Academics may be given limited access to books banned under anti-terrorism laws, federal attorney-general Philip Ruddock said on October 2. His comments came after University of Melbourne vice-chancellor Glyn Davis wrote to Ruddock seeking clarification on the laws.
"I'll be prepared to discuss with my own officials and with state government officials as to whether or not, on a limited basis and a structured basis, material necessary for research can be made available for that particular purpose", Ruddock said on ABC TV's Lateline program.
The University of Melbourne removed three books — Defence of the Muslim Lands, Join the Caravan and The Lofty Mountain — from its library, fearing that it may be breaking laws that prevent the distribution of literature praising "terrorism" or "terrorists". The library bought the books in 2005 for a course on the subject of jihad.

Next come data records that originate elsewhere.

-- pv_equiv track=rewrite | github.com/Bongousse/AlgorithmByPython | etc/card_even_odd_sum.py | solution
-- ===== SOURCE A (Python) =====
-- def solution(cards):
--     if len(cards) == 1:
--         return 1
--     cards_sum = [0 for _ in range(len(cards))]
--     for i in range(0, len(cards), 2):
--         if i - 2 < 0:
--             cards_sum[i] = cards[i]
--         else:
--             cards_sum[i] = cards_sum[i - 2] + cards[i]
--     for i in range(1, len(cards), 2):
--         if i - 2 < 0:
--             cards_sum[i] = cards[i]
--         else:
--             cards_sum[i] = cards_sum[i - 2] + cards[i]
--
--     cards_reversed_sum = [0 for _ in range(len(cards))]
--     for i in range(len(cards) - 1, -1, -2):
--         if i + 2 >= len(cards):
--             cards_reversed_sum[i] = cards[i]
--         else:
--             cards_reversed_sum[i] = cards_reversed_sum[i + 2] + cards[i]
--     for i in range(len(cards) - 2, -1, -2):
--         if i + 2 >= len(cards):
--             cards_reversed_sum[i] = cards[i]
--         else:
--             cards_reversed_sum[i] = cards_reversed_sum[i + 2] + cards[i]
--
--     for i in range(len(cards)):
--         if i - 2 >= 0:
--             previous_a = cards_sum[i - 2]
--         else:
--             previous_a = 0
--         if i + 1 < len(cards):
--             next_a = cards_reversed_sum[i + 1]
--         else:
--             next_a = 0
--         a_sum = previous_a + next_a
--
--         if i - 1 >= 0:
--             previous_b = cards_sum[i - 1]
--         else:
--             previous_b = 0
--         if i + 2 < len(cards):
--             next_b = cards_reversed_sum[i + 2]
--         else:
--             next_b = 0
--         b_sum = previous_b + next_b
--         if a_sum == b_sum:
--             return i + 1
--     return -1
-- ===== SOURCE B (Python) =====
-- def solution(cards):
--     tot = [0, 0]
--     for i, c in enumerate(cards):
--         tot[i % 2] += c
--     left = [0, 0]
--     for i, c in enumerate(cards):
--         p = i % 2
--         q = 1 - p
--         if left[p] + (tot[q] - left[q]) == left[q] + (tot[p] - left[p] - c):
--             return i + 1
--         left[p] += c
--     return -1
-- ===== Notes on version B (the rewrite author's own statement) =====
-- stated objective: simpler
-- what changed: A builds two length-n auxiliary arrays of step-2 prefix/suffix sums in four separate loops and then scans them; B makes one pass computing the two parity totals and a second O(1)-memory pass maintaining running left-even/left-odd sums, deriving the right-hand sums by subtraction, with no special case for length 0 or 1; a timing run measured B ~1.7x faster (no array allocation).
import Mathlib
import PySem

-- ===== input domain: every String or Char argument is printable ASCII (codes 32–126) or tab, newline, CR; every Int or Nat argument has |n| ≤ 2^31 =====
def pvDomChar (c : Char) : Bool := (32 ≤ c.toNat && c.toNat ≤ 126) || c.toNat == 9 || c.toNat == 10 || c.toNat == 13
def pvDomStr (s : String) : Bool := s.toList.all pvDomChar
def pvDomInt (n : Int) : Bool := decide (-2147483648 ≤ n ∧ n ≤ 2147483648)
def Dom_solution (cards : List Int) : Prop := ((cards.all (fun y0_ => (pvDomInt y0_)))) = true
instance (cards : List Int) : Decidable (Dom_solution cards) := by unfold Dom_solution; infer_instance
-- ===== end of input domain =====

-- B replaces A's four auxiliary-array passes by one O(1)-memory scan using parity totals; objective: simpler.

-- ===== PORT A =====
-- forward step-2 loop `for i in range(start, len(cards), 2)` filling cards_sum;
-- indices are provably in range, so cards[i] / cards_sum[i-2] are ported as getD
def buildFwd (cards : List Int) (s : List Int) (i : Nat) : List Int :=
  if i < cards.length then
    -- `if i - 2 < 0` on a loop index i ≥ 0 is `i < 2`
    let v := if i < 2 then cards.getD i 0 else s.getD (i - 2) 0 + cards.getD i 0
    buildFwd cards (s.set i v) (i + 2)
  else s
termination_by cards.length - i
decreasing_by omega

-- backward step-2 loop `for i in range(start, -1, -2)` filling cards_reversed_sum
def buildBwd (cards : List Int) (s : List Int) (i : Nat) : List Int :=
  let v := if cards.length ≤ i + 2 then cards.getD i 0 else s.getD (i + 2) 0 + cards.getD i 0
  let s' := s.set i v
  if 2 ≤ i then buildBwd cards s' (i - 2) else s'
termination_by i
decreasing_by omega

University of NSW law expert Professor George Williams told the October 4 Australian that Ruddock's plan to allow reasearchers to have "structured" access to books on terrorism won't work. "It's a misunderstanding of how good research takes place. If researchers have to depend upon a highly structured environment involving an array of permissions, it just won't happen ... the barriers will be too great."
Students at Melbourne University have been handing out leaflets and putting up posters around the campus explaining how the banned books can be accessed online. Student union president Bree Ahrens told Green Left Weekly: "We're not advertising these internet versions of the banned books because we agree with the political sentiment expressed in them or because we advocate terrorism. We simply believe that students and researchers have the right to read whatever they want to and that government attempts to limit intellectual freedoms must be resisted."